What the judge surfaces in `metrics`

Field	What
`score`	1.0 if format valid, 0.0 otherwise
`mbti_type`	derived 4-letter type, e.g. "INTJ"
`percentages`	per-axis dict, e.g. `{"E_I": {"E": 22.0, "I": 78.0}, ...}`
`bias_stats`	`mean_response`, `pct_agree`, `pct_disagree`, `acquiescence_suspected`, `nay_saying_suspected`
`raw_responses`	the 32 integers

Addressing the "all models will converge" concern

A plausible outcome of running this on Claude / GPT-5 / Gemini / Llama is that all four return INTJ or INFJ (LLMs in 2024–2026 have skewed introverted/intuitive in published probes). If that happens, the task still has three dimensions of comparison:

Per-axis percentages. Even if two models both come out INTJ, one might be 52% I and the other 87% I — meaningfully different "intensity" of the same type.
Acquiescence bias. Models that just agree with the framing of each question (mean ≥ 4) will be flagged. This catches obvious acquiescence even when the resulting "type" looks reasonable.
Cross-run consistency. Submit the same solution 3× per model. The MBTI types should be stable for sampling-deterministic runs (temperature 0) and may drift with sampling. The variance is itself a signal.

If all four models still produce identical types AND percentages AND zero-bias → that's a publishable null result ("All major LLMs of 2026 self-profile as INTJ-52-58-61-54").
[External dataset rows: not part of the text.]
-- pv_equiv track=rewrite | github.com/rtealwitter/Local-Search | approximation.py | getchains
-- ===== SOURCE A (Python) =====
-- import itertools
--
-- def powerset(iterable):
--     "powerset([1,2,3]) --> (,) (1,) (2,) (3,) (1,2) (1,3) (2,3) (1,2,3)"
--     s = list(iterable)
--     return [i for i in itertools.chain.from_iterable(itertools.combinations(s, r) for r in range(len(s)+1))]
--
-- def getchains(current, chain):
--     chains = []
--     for subset in powerset(current):
--         if len(subset) == 0:
--             chains += [[(), current] + chain]
--         elif len(subset) < len(current):
--             chains += getchains(subset, [current]+chain[:])
--     return chains
-- ===== SOURCE B (Python) =====
-- import itertools
--
-- def getchains(current, chain):
--     # B: factor the suffix `chain` out of the recursion: desc(s) builds all
--     # ascending chains [(), ..., s] once, independent of the suffix; the
--     # caller appends the suffix.  Sizes run only over 1..len-1, so no
--     # per-subset length tests are needed.
--     def desc(s):
--         out = [[(), s]]
--         for r in range(1, len(s)):
--             for sub in itertools.combinations(s, r):
--                 out += [c + [s] for c in desc(sub)]
--         return out
--     result = [[(), current] + chain]
--     for r in range(1, len(current)):
--         for sub in itertools.combinations(current, r):
--             result += [c + [current] + chain for c in desc(sub)]
--     return result
-- ===== Notes on version B (the rewrite author's own statement) =====
-- stated objective: alternative
-- what changed: B factors the chain suffix out of the recursion: a helper desc(s) enumerates all ascending chains [(), ..., s] once (iterating subset sizes 1..len(s)-1 so the full subset never appears and no per-subset length tests remain), and the caller appends the suffix, instead of A's single recursion threading the growing suffix through every call over the whole powerset.
import Mathlib
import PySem

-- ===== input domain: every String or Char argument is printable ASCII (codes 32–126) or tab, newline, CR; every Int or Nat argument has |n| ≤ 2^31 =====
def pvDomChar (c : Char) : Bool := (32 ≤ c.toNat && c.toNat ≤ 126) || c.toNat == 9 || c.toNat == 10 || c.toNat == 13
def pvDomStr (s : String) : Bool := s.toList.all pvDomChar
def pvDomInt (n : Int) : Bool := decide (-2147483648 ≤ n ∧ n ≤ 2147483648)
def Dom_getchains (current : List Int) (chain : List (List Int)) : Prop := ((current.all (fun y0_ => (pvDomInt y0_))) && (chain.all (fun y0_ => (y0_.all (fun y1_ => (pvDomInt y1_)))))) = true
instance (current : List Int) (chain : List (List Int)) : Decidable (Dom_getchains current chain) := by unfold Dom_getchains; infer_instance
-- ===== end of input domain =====

-- B enumerates each subset's ascending chains once with a suffix-free helper and appends the
-- chain suffix at the end, instead of A's recursion threading the suffix through the powerset.

-- ===== PORT A =====
-- itertools.combinations(l, r) in iteration order (lexicographic by position)
def combs : Nat → List Int → List (List Int)
  | 0, _ => [[]]
  | _ + 1, [] => []
  | r + 1, x :: xs => (combs r xs).map (fun c => x :: c) ++ combs (r + 1) xs

-- powerset(l): all combinations, by increasing size 0..len(l)
def powersetP (l : List Int) : List (List Int) :=
  (List.range (l.length + 1)).flatMap (fun r => combs r l)

def getchains (current : List Int) (chain : List (List Int)) : List (List (List Int)) :=
  (powersetP current).foldl
    (fun chains subset =>
      if subset.length = 0 then chains ++ [[[], current] ++ chain]
      else if _h : subset.length < current.length then
        chains ++ getchains subset ([current] ++ chain)
      else chains) []
termination_by current.length
decreasing_by exact _h


-- each element of combs r l has length r (cited by desc's termination proof)
lemma combs_len : ∀ (r : Nat) (l : List Int), ∀ s ∈ combs r l, s.length = r
  | 0, _ => by simp [combs]
  | _ + 1, [] => by simp [combs]
  | r + 1, x :: xs => by
    intro s hs
    simp only [combs, List.mem_append, List.mem_map] at hs
    rcases hs with ⟨c, hc, rfl⟩ | h
    · simp [combs_len r xs c hc]
    · exact combs_len (r + 1) xs s h
  termination_by _ l => l.length

-- ===== PORT B =====
-- desc s = all ascending chains [[], ..., s]; suffix-independent
def desc (s : List Int) : List (List (List Int)) :=
  [[[], s]] ++ (List.range' 1 (s.length - 1)).attach.flatMap (fun r =>
    (combs r.1 s).attach.flatMap (fun sub => (desc sub.1).map (fun c => c ++ [s])))
termination_by s.length
decreasing_by
  have h1 := combs_len r.1 s sub.1 sub.2
  have h2 := List.mem_range'.mp r.2
  omega

def getchains_alt (current : List Int) (chain : List (List Int)) : List (List (List Int)) :=
  [[[], current] ++ chain] ++ (List.range' 1 (current.length - 1)).flatMap (fun r =>
    (combs r current).flatMap (fun sub => (desc sub).map (fun c => c ++ [current] ++ chain)))

-- ===== PRECONDITION & SPEC =====
def Spec_getchains (current : List Int) (chain : List (List Int)) (out : List (List (List Int))) : Prop := out = getchains_alt current chain
instance (current : List Int) (chain : List (List Int)) (out : List (List (List Int))) : Decidable (Spec_getchains current chain out) := by unfold Spec_getchains; infer_instance

-- ===== CLAIM (what is proved, stated in full; the proofs are below) =====
def Claim_equal_getchains : Prop := ∀ (current : List Int) (chain : List (List Int)), Dom_getchains current chain → Spec_getchains current chain (getchains current chain)

-- ===== LEMMAS AND PROOFS =====

-- attach is a proof-only artefact of desc's termination: unfolds to the plain flatMap form
lemma desc_eq (s : List Int) :
    desc s = [[[], s]] ++ (List.range' 1 (s.length - 1)).flatMap (fun r =>
      (combs r s).flatMap (fun sub => (desc sub).map (fun c => c ++ [s]))) := by
  rw [desc]
  simp

lemma foldl_app {α β : Type} (f : α → List β) (l : List α) (acc : List β) :
    l.foldl (fun a x => a ++ f x) acc = acc ++ l.flatMap f := by
  induction l generalizing acc with
  | nil => simp
  | cons a t ih => simp [ih, List.append_assoc]

lemma getchains_eq_desc : ∀ (n : Nat) (current : List Int), current.length ≤ n →
    ∀ chain, getchains current chain = (desc current).map (fun c => c ++ chain) := by
  intro n
  induction n with
  | zero =>
    intro current h chain
    have hnil : current = [] := List.length_eq_zero_iff.mp (Nat.le_zero.mp h)
    subst hnil
    rw [getchains, desc_eq]
    simp [powersetP, combs, List.range_succ]
  | succ n ih =>
    intro current hlen chain
    by_cases hnil : current = []
    · subst hnil
      rw [getchains, desc_eq]
      simp [powersetP, combs, List.range_succ]
    · have hpos : 1 ≤ current.length := List.length_pos_iff.mpr hnil
      have hm : current.length = (current.length - 1) + 1 := by omega
      rw [getchains]
      have hbody : (fun (chains : List (List (List Int))) subset =>
          if subset.length = 0 then chains ++ [[[], current] ++ chain]
          else if _h : subset.length < current.length then
            chains ++ getchains subset ([current] ++ chain)
          else chains)
          = (fun chains subset => chains ++ (if subset.length = 0 then [[[], current] ++ chain]
              else if subset.length < current.length then getchains subset ([current] ++ chain)
              else [])) := by
        funext a s
        split_ifs <;> simp
      rw [hbody, foldl_app]
      have hp : powersetP current
          = [[]] ++ ((List.range' 1 (current.length - 1)).flatMap (fun r => combs r current)
              ++ combs current.length current) := by
        unfold powersetP
        rw [List.range_eq_range']
        rw [show current.length + 1 = (current.length - 1 + 1) + 1 by omega, List.range'_succ,
          List.range'_1_concat]
        simp [combs, List.flatMap_append]
        rw [show 1 + (current.length - 1) = current.length by omega]
      rw [hp]
      rw [desc_eq current]
      simp only [List.flatMap_append, List.flatMap_cons, List.flatMap_nil, List.nil_append,
        List.map_append, List.map_flatMap, List.map_map, List.length_nil, if_true,
        List.append_nil, List.map_cons, List.map_nil, List.flatMap_assoc]
      have h3 : (combs current.length current).flatMap
          (fun subset => if subset.length = 0 then [[[], current] ++ chain]
            else if subset.length < current.length then getchains subset ([current] ++ chain)
            else []) = [] := by
        refine List.flatMap_eq_nil_iff.mpr ?_
        intro sub hsub
        have hl := combs_len _ _ _ hsub
        rw [if_neg (by omega), if_neg (by omega)]
      rw [h3, List.append_nil]
      refine congrArg _ (List.flatMap_congr ?_)
      intro r hr
      have hr' := List.mem_range'.mp hr
      refine List.flatMap_congr ?_
      intro sub hsub
      have hl := combs_len _ _ _ hsub
      rw [if_neg (by omega), if_pos (by omega)]
      rw [ih sub (by omega) ([current] ++ chain)]
      refine List.map_congr_left ?_
      intro c _
      simp [List.append_assoc]

lemma alt_eq_desc (current : List Int) (chain : List (List Int)) :
    getchains_alt current chain = (desc current).map (fun c => c ++ chain) := by
  rw [desc_eq current]
  unfold getchains_alt
  simp only [List.map_append, List.map_flatMap, List.map_map, List.map_cons, List.map_nil]
  refine congrArg _ (List.flatMap_congr ?_)
  intro r _
  refine List.flatMap_congr ?_
  intro sub _
  refine List.map_congr_left ?_
  intro c _
  simp [List.append_assoc]

-- ===== VERDICT (by name: the statement is the Claim_ definition above) =====
theorem getchains_spec : Claim_equal_getchains := by
  intro current chain _
  unfold Spec_getchains
  rw [getchains_eq_desc current.length current le_rfl chain, alt_eq_desc]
Still interesting.

Planned follow-on cases

id	description
`consistency_temp_0`	same prompt, 3 reruns at temperature 0 → must produce same type
`consistency_temp_07`	same prompt, 3 reruns at temperature 0.7 → measure type drift
`chinese_translation`	translated questionnaire → must produce same type (per the (C)-framing test we considered)
`forced_choice_format`	A/B format instead of Likert → must produce same type
`big_five_addendum`	parallel 32-item Big Five (OCEAN) — finer-grained continuous comparison

Wiring up a solution

tasks:
  mbti-profile:
    cmd: uv run python solution.py
    traptask: /path/to/trapstreet-tasks/tasks/personality/mbti_profile
    timeout: 60
    file_outputs:
      - usage.json

Then:

uv run tp run
uv run tp submit mbti-profile

The submitted row shows: score (format compliance), cost_usd, latency_ms, and — via metrics → leaderboard rendering — the mbti_type the model produced.